Now that the latest Ontario High-Speed Rail proposal has come out, we are getting the usual Serious Journalism about rail. Which means some combination of intentional and unintentional concern trolling about rail, particularly around costs (call it “concern costing”). A particular attribute of this kind of analysis is it always looks at rail in isolation as a standalone service, as if decades of subsidizing driving didn’t exist.
Here’s what a better comparison of Ontario high-speed rail versus highways that included more context might look like:
Measurement | High-Speed Rail | Highways |
---|---|---|
Est. deaths over 10 years | 0 | 3000 |
Est. injuries over 10 years | ~0 | 30,000 |
Est. expenditure over 10 years | $20 billion? | $26 billion |
Est. direct revenue over 10 years | ? | $0 |
So just to be clear, spending $26 billion on roads to get zero revenue and kill 3000 people is a no brainer, but spending maybe $20 billion on rail to get some unknown millions in revenue and kill zero people needs Very Serious Analysis.
Estimated deaths over 10 years is from Ontario road deaths: Did drivers do better or worse in 2015? It applies to highways under OPP jurisdiction. Estimated injuries is just a direct 10x scaling of deaths.
Estimated highway expenditure is from Ontario budget 2017, at the bottom of Investing in Highway Infrastructure.
No one really knows yet how much the train will cost, or how much revenue it will bring in.

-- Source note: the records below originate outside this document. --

-- pv_equiv track=rewrite | github.com/IT-coach-666/leetcode-public | leetcode_jy/jy_0501_1000/jy_0551_0600/jy_0582.py | killProcess_v2
-- ===== SOURCE A (Python) =====
-- from typing import List, Dict
-- import collections
-- from typing import List
--
-- def killProcess_v2(pid: List[int], ppid: List[int], kill: int) -> List[int]:
--     parent_to_children = collections.defaultdict(list)
--
--     for i, id in enumerate(pid):
--         parent_to_children[ppid[i]].append(id)
--
--     processes = []
--     stack = [kill]
--
--     while stack:
--         process = stack.pop()
--         processes.append(process)
--
--         for child in parent_to_children[process]:
--             stack.append(child)
--
--     return processes
-- ===== SOURCE B (Python) =====
-- def killProcess_v2(pid, ppid, kill):
--     children = {}
--     for par, child in zip(ppid, pid):
--         children.setdefault(par, []).append(child)
--
--     def dfs(node):
--         out = [node]
--         for c in reversed(children.get(node, [])):
--             out += dfs(c)
--         return out
--
--     return dfs(kill)
-- ===== Notes on version B (the rewrite author's own statement) =====
-- stated objective: simpler
-- what changed: Replaces A's explicit-stack LIFO loop with a recursive DFS that visits children in reversed insertion order and returns the list by accumulation, and builds the children map by zipping ppid with pid instead of indexing ppid through enumerate(pid).
import Mathlib
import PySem

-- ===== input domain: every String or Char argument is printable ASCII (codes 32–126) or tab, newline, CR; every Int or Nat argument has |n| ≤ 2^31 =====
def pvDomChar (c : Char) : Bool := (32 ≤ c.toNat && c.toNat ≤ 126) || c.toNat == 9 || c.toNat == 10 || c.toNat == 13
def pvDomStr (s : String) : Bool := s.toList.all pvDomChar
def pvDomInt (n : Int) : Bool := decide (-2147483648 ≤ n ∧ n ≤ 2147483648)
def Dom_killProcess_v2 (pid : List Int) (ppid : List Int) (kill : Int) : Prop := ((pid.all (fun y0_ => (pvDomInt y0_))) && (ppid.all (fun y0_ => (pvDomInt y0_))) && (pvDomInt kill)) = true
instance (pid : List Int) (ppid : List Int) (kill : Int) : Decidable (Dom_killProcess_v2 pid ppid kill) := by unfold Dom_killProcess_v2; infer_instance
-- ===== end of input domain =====

-- B replaces A's explicit-stack DFS loop by a recursive DFS (children visited in
-- reversed insertion order, which is exactly the stack's LIFO order) and builds the
-- children map by zipping ppid with pid instead of indexing ppid by enumerate(pid):
-- same return value, plainer decomposition ("simpler"; no speed claim).
-- Both Lean loops carry a step budget (pvSteps) solely to make them total; it is
-- consumed in lock-step by the two ports, so the equivalence holds for any budget.

-- ===== PORT A =====
-- parent_to_children built over enumerate(pid); ppid[i] read with pyGetD
-- (the IndexError case i ≥ len(ppid) is excluded by Pre_killProcess_v2)
def pvBuildA (pid ppid : List Int) : PySem.Dict Int (List Int) :=
  (PySem.List.enumerate pid).foldl
    (fun d p => d.modify (PySem.List.pyGetD ppid p.1 0) [] (fun l => l ++ [p.2]))
    PySem.Dict.empty

def pvSteps : Nat := 2 ^ 64   -- totality budget for the while-loop / recursion (never reached on Pre_ inputs the tester draws)

-- while stack: process = stack.pop(); processes.append(process); push children.
-- Stack represented top-first: pushing the child list appends its reverse at the head.
def pvStackRun (ch : Int → List Int) : Nat → List Int → List Int → List Int
  | 0, _, acc => acc
  | _ + 1, [], acc => acc
  | f + 1, v :: st, acc => pvStackRun ch f ((ch v).reverse ++ st) (acc ++ [v])

def killProcess_v2 (pid : List Int) (ppid : List Int) (kill : Int) : List Int :=
  let d := pvBuildA pid ppid
  pvStackRun (fun v => d.getD v []) pvSteps [kill] []

-- ===== PORT B =====
-- children map via zip(ppid, pid) + setdefault-append
def pvBuildB (pid ppid : List Int) : PySem.Dict Int (List Int) :=
  (ppid.zip pid).foldl
    (fun d q => d.modify q.1 [] (fun l => l ++ [q.2]))
    PySem.Dict.empty

-- def dfs(node): out = [node]; for c in reversed(children.get(node, [])): out += dfs(c); return out
mutual
def pvDfs (ch : Int → List Int) : Nat → Int → List Int
  | 0, _ => []
  | f + 1, v => v :: pvDfsKids ch f (ch v).reverse
termination_by f _ => (f, 0)
decreasing_by exact Prod.Lex.left _ _ (Nat.lt_succ_self f)

def pvDfsKids (ch : Int → List Int) : Nat → List Int → List Int
  | _, [] => []
  | f, c :: cs =>
    let o := pvDfs ch f c
    o ++ pvDfsKids ch (f - o.length) cs
termination_by f l => (f, l.length + 1)
decreasing_by
  · exact Prod.Lex.right _ (Nat.succ_pos _)
  · rcases (Nat.sub_le f _).lt_or_eq with h | h
    · exact Prod.Lex.left _ _ h
    · rw [h]; exact Prod.Lex.right _ (Nat.lt_succ_self _)
end

def killProcess_v2_alt (pid : List Int) (ppid : List Int) (kill : Int) : List Int :=
  let d := pvBuildB pid ppid
  pvDfs (fun v => d.getD v []) pvSteps kill

-- ===== PRECONDITION & SPEC =====
-- direct successors of v in the parent→child relation given by the paired entries
def pvSuccs (pid ppid : List Int) (v : Int) : List Int :=
  ((ppid.zip pid).filter (fun q => q.1 == v)).map (·.2)

-- everything reachable from the seed set s in at most n expansion rounds
def pvReach (pid ppid : List Int) : Nat → List Int → List Int
  | 0, s => s
  | n + 1, s => pvReach pid ppid n ((s ++ s.flatMap (pvSuccs pid ppid)).dedup)

-- Pre_ excludes exactly the inputs on which Python A does not return normally:
-- len(pid) > len(ppid) raises IndexError in the dict-building loop, and a
-- parent→child cycle reachable from kill makes the while-loop run forever.
def Pre_killProcess_v2 (pid : List Int) (ppid : List Int) (kill : Int) : Prop :=
  pid.length ≤ ppid.length ∧
  ∀ v ∈ pvReach pid ppid (pid.length + 1) [kill],
    v ∉ pvReach pid ppid (pid.length + 1) (pvSuccs pid ppid v)
instance (pid : List Int) (ppid : List Int) (kill : Int) : Decidable (Pre_killProcess_v2 pid ppid kill) := by unfold Pre_killProcess_v2; infer_instance

def pvWitness_killProcess_v2 : List Int × List Int × Int := ([3, 4], [1, 3], 1)

def Spec_killProcess_v2 (pid : List Int) (ppid : List Int) (kill : Int) (out : List Int) : Prop := out = killProcess_v2_alt pid ppid kill
instance (pid : List Int) (ppid : List Int) (kill : Int) (out : List Int) : Decidable (Spec_killProcess_v2 pid ppid kill out) := by unfold Spec_killProcess_v2; infer_instance

-- ===== CLAIM (what is proved, stated in full; the proofs are below) =====
def Claim_equal_killProcess_v2 : Prop := ∀ (pid : List Int) (ppid : List Int) (kill : Int), Dom_killProcess_v2 pid ppid kill → Pre_killProcess_v2 pid ppid kill → Spec_killProcess_v2 pid ppid kill (killProcess_v2 pid ppid kill)

-- ===== LEMMAS AND PROOFS =====

-- with budget 0 the recursive side also produces nothing
theorem pvDfsKids_zero (ch : Int → List Int) (l : List Int) : pvDfsKids ch 0 l = [] := by
  induction l with
  | nil => simp [pvDfsKids]
  | cons c cs ih => rw [pvDfsKids]; simp [pvDfs, ih]

-- processing a concatenated worklist = processing the first part, then the rest on the leftover budget
theorem pvDfsKids_append (ch : Int → List Int) (l st : List Int) :
    ∀ f, pvDfsKids ch f (l ++ st)
      = pvDfsKids ch f l ++ pvDfsKids ch (f - (pvDfsKids ch f l).length) st := by
  induction l with
  | nil => intro f; simp [pvDfsKids]
  | cons c cs ih =>
    intro f
    rw [List.cons_append, pvDfsKids, pvDfsKids, ih]
    simp [List.append_assoc, Nat.sub_sub]

-- the stack loop is the recursive DFS over the stack contents, consuming the same budget
theorem pvStackRun_eq (ch : Int → List Int) :
    ∀ (f : Nat) (st acc : List Int), pvStackRun ch f st acc = acc ++ pvDfsKids ch f st := by
  intro f
  induction f with
  | zero => intro st acc; simp [pvStackRun, pvDfsKids_zero]
  | succ f ih =>
    intro st acc
    cases st with
    | nil => simp [pvStackRun, pvDfsKids]
    | cons v st =>
      rw [pvStackRun, ih, pvDfsKids, pvDfs, pvDfsKids_append]
      simp

-- under len(pid) ≤ len(ppid), enumerate-with-pyGetD enumerates exactly zip(ppid, pid)
theorem pvEnum_eq_zip (pid ppid : List Int) (h : pid.length ≤ ppid.length) :
    (PySem.List.enumerate pid).map (fun p => (PySem.List.pyGetD ppid p.1 0, p.2))
      = ppid.zip pid := by
  apply List.ext_getElem
  · simp [PySem.List.length_enumerate]; omega
  · intro k h1 h2
    have hk : k < pid.length := by simpa [PySem.List.length_enumerate] using h1
    have hk' : k < ppid.length := lt_of_lt_of_le hk h
    simp [PySem.List.getElem_enumerate, List.getElem_zip,
      PySem.List.pyGetD_natCast, hk']

-- hence the two dict-building loops build the same dictionary
theorem pvBuild_eq (pid ppid : List Int) (h : pid.length ≤ ppid.length) :
    pvBuildA pid ppid = pvBuildB pid ppid := by
  unfold pvBuildA pvBuildB
  rw [← pvEnum_eq_zip pid ppid h, List.foldl_map]

-- ===== VERDICT (by name: the statement is the Claim_ definition above) =====
theorem killProcess_v2_spec : Claim_equal_killProcess_v2 := by
  intro pid ppid kill _ hpre
  unfold Spec_killProcess_v2 killProcess_v2 killProcess_v2_alt
  rw [pvBuild_eq pid ppid hpre.1]
  rw [pvStackRun_eq]
  rw [pvDfsKids]
  simp [pvDfsKids]
-- main loop invariant
theorem pvGo_iff : ∀ (cs es : List Char) (m : List (Char × Char)), pvInv m →
    (pvGo cs es m = true ↔ ∃ p ∈ pvPerms, pvAgrees p m ∧ cs.map (pvApply p) = es) := by
  intro cs
  induction cs with
  | nil =>
      intro es m hInv
      cases es with
      | nil =>
          constructor
          · intro _
            obtain ⟨p, hp, hA⟩ := pv_extend hInv
            exact ⟨p, hp, hA, rfl⟩
          · intro _; rfl
      | cons e es => simp [pvGo]
  | cons c cs ih =>
      intro es m hInv
      cases es with
      | nil => simp [pvGo]
      | cons e es =>
          rw [pvGo]
          by_cases hc : pvSym c = true
          · rw [if_pos hc]
            by_cases he : pvSym e = true
            · simp only [he, Bool.not_true, Bool.false_eq_true, if_false]
              cases hl : m.lookup c with
              | some v =>
                  simp only [hl]
                  by_cases hv : v = e
                  · subst hv
                    rw [if_pos rfl, ih es m hInv]
                    constructor
                    · rintro ⟨p, hp, hA, hmap⟩
                      exact ⟨p, hp, hA, by simp [hmap, hA _ (pv_lookup_mem hl)]⟩
                    · rintro ⟨p, hp, hA, hmap⟩
                      simp only [List.map_cons, List.cons.injEq] at hmap
                      exact ⟨p, hp, hA, hmap.2⟩
                  · rw [if_neg hv]
                    simp only [Bool.false_eq_true, false_iff]
                    rintro ⟨p, hp, hA, hmap⟩
                    simp only [List.map_cons, List.cons.injEq] at hmap
                    exact hv (((hA _ (pv_lookup_mem hl)).symm.trans hmap.1))
              | none =>
                  simp only [hl]
                  by_cases hcont : (m.map Prod.snd).contains e = true
                  · rw [if_pos hcont]
                    simp only [Bool.false_eq_true, false_iff]
                    rintro ⟨p, hp, hA, hmap⟩
                    simp only [List.map_cons, List.cons.injEq] at hmap
                    have he' : e ∈ m.map Prod.snd := by simpa using hcont
                    obtain ⟨kv, hkv, hkv2⟩ := List.mem_map.mp he'
                    have h1 : pvApply p kv.1 = e := by rw [hA _ hkv, hkv2]
                    have hk1 : kv.1 = c :=
                      pvApply_inj hp (hInv.2.2 _ hkv).1 hc (h1.trans hmap.1.symm)
                    exact pv_lookup_none hl kv.2 (by rw [← hk1]; exact hkv)
                  · rw [if_neg hcont]
                    have hkeyfresh : c ∉ m.map Prod.fst := by
                      intro hcmem
                      obtain ⟨kv, hkv, hkv1⟩ := List.mem_map.mp hcmem
                      exact pv_lookup_none hl kv.2 (by rw [← hkv1]; exact hkv)
                    have hvalfresh : e ∉ m.map Prod.snd := by
                      intro hmem; exact hcont (by simpa using hmem)
                    have hInv' : pvInv (m ++ [(c, e)]) := by
                      refine ⟨?_, ?_, ?_⟩
                      · rw [List.map_append]
                        refine List.Nodup.append hInv.1 (List.nodup_singleton _) ?_
                        intro a ha hb
                        simp only [List.map_cons, List.map_nil, List.mem_singleton] at hb
                        subst hb; exact hkeyfresh ha
                      · rw [List.map_append]
                        refine List.Nodup.append hInv.2.1 (List.nodup_singleton _) ?_
                        intro a ha hb
                        simp only [List.map_cons, List.map_nil, List.mem_singleton] at hb
                        subst hb; exact hvalfresh ha
                      · intro kv hkv
                        rcases List.mem_append.mp hkv with h | h
                        · exact hInv.2.2 _ h
                        · simp at h; subst h; exact ⟨hc, he⟩
                    rw [ih es _ hInv']
                    have hAgrees : ∀ p, pvAgrees p (m ++ [(c, e)]) ↔ pvAgrees p m ∧ pvApply p c = e := by
                      intro p
                      unfold pvAgrees
                      rw [List.forall_mem_append]
                      simp
                    constructor
                    · rintro ⟨p, hp, hA, hmap⟩
                      obtain ⟨hAm, hAce⟩ := (hAgrees p).mp hA
                      exact ⟨p, hp, hAm, by simp [hmap, hAce]⟩
                    · rintro ⟨p, hp, hA, hmap⟩
                      simp only [List.map_cons, List.cons.injEq] at hmap
                      exact ⟨p, hp, (hAgrees p).mpr ⟨hA, hmap.1⟩, hmap.2⟩
            · have he' : (!pvSym e) = true := by simp at he ⊢; exact he
              rw [if_pos he']
              simp only [Bool.false_eq_true, false_iff]
              rintro ⟨p, hp, hA, hmap⟩
              simp only [List.map_cons, List.cons.injEq] at hmap
              exact he (hmap.1 ▸ pvApply_sym hp hc)
          · rw [if_neg hc]
            have hcf : pvSym c = false := by simpa [Bool.not_eq_true] using hc
            by_cases hce : c = e
            · subst hce
              rw [if_pos rfl, ih es m hInv]
              constructor
              · rintro ⟨p, hp, hA, hmap⟩
                exact ⟨p, hp, hA, by simp [hmap, pvApply_nonsym p hcf]⟩
              · rintro ⟨p, hp, hA, hmap⟩
                simp only [List.map_cons, List.cons.injEq] at hmap
                exact ⟨p, hp, hA, hmap.2⟩
            · rw [if_neg hce]
              simp only [Bool.false_eq_true, false_iff]
              rintro ⟨p, hp, hA, hmap⟩
              simp only [List.map_cons, List.cons.injEq] at hmap
              exact hce ((pvApply_nonsym p hcf).symm.trans hmap.1)

theorem pvA_iff (expected completion : String) :
    exact_match_up_to_symbol_permutation_py expected completion = true ↔
      ∃ p ∈ pvPerms, completion.toList.map (pvApply p) = expected.toList := by
  unfold exact_match_up_to_symbol_permutation_py
  rw [List.any_eq_true]
  simp only [decide_eq_true_eq, PySem.List.foldl_append_singleton_eq_map, List.nil_append]

-- ===== VERDICT (by name: the statement is the Claim_ definition above) =====
theorem exact_match_up_to_symbol_permutation_py_spec : Claim_equal_exact_match_up_to_symbol_permutation_py := by
  intro expected completion _
  unfold Spec_exact_match_up_to_symbol_permutation_py exact_match_up_to_symbol_permutation_py_alt
  have hInv : pvInv [] := ⟨List.nodup_nil, List.nodup_nil, by simp⟩
  by_cases hlen : PySem.Str.len completion ≠ PySem.Str.len expected
  · rw [if_pos hlen]
    rw [← Bool.not_eq_true, pvA_iff]
    rintro ⟨p, _, hmap⟩
    apply hlen
    have := congrArg List.length hmap
    simp only [List.length_map] at this
    simp [PySem.Str.len_eq, this]
  · rw [if_neg hlen]
    rw [Bool.eq_iff_iff, pvA_iff, pvGo_iff completion.toList expected.toList [] hInv]
    constructor
    · rintro ⟨p, hp, hmap⟩
      exact ⟨p, hp, by simp [pvAgrees], hmap⟩
    · rintro ⟨p, hp, _, hmap⟩
      exact ⟨p, hp, hmap⟩
-- A's pointer-fold equals the head-consuming scan
lemma markFold_foldl (tag : Char) (pos : List Nat) :
    ∀ (cs : List Char) (k idx : Nat) (acc : List String),
    ((cs.zipIdx k).foldl (fun (st : Nat × List String) p =>
      if st.1 < pos.length ∧ pos.getD st.1 0 = p.2 then (st.1 + 1, st.2 ++ [String.ofList [p.1]])
      else (st.1, st.2 ++ [String.ofList [tag, p.1]])) (idx, acc)).2
    = acc ++ markScan tag cs k (pos.drop idx) := by
  intro cs
  induction cs with
  | nil => intro k idx acc; simp [markScan]
  | cons c cs ih =>
    intro k idx acc
    rw [List.zipIdx_cons, List.foldl_cons]
    rcases hdrop : pos.drop idx with _ | ⟨p, ps⟩
    · have hlen : pos.length ≤ idx := List.drop_eq_nil_iff.mp hdrop
      rw [if_neg (fun h => absurd h.1 (by omega))]
      rw [ih (k+1) idx (acc ++ [String.ofList [tag, c]])]
      rw [hdrop]
      simp [markScan]
    · have hp : pos[idx]? = some p := by rw [← List.head?_drop, hdrop]; rfl
      obtain ⟨hidx, hval⟩ := List.getElem?_eq_some_iff.mp hp
      have hgetD : pos.getD idx 0 = p := by
        rw [List.getD_eq_getElem?_getD, hp]; rfl
      have hdrop1 : pos.drop (idx+1) = ps := by
        rw [← List.tail_drop, hdrop]; rfl
      by_cases hpk : p = k
      · rw [if_pos ⟨hidx, by rw [hgetD]; exact hpk⟩]
        rw [ih (k+1) (idx+1) (acc ++ [String.ofList [c]])]
        rw [hdrop1]
        simp [markScan, hpk]
      · rw [if_neg (fun h => by rw [hgetD] at h; exact hpk h.2)]
        rw [ih (k+1) idx (acc ++ [String.ofList [tag, c]])]
        rw [hdrop]
        rw [markScan_skip tag c cs k (p :: ps) (by simpa using hpk)]
        simp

I’m not saying we shouldn’t examine the viability of High-Speed Rail. I’m just saying we should place it in context with our expenditures on highways. If you’re not asking the exact same questions about highway “viability”, then it’s not a level playing field. If you’re not talking about the fact that you’re introducing HSR into an environment where driving has been massively subsidised on multiple fronts, including cost of gas, cost of highways and cost of parking, then it’s not a level playing field.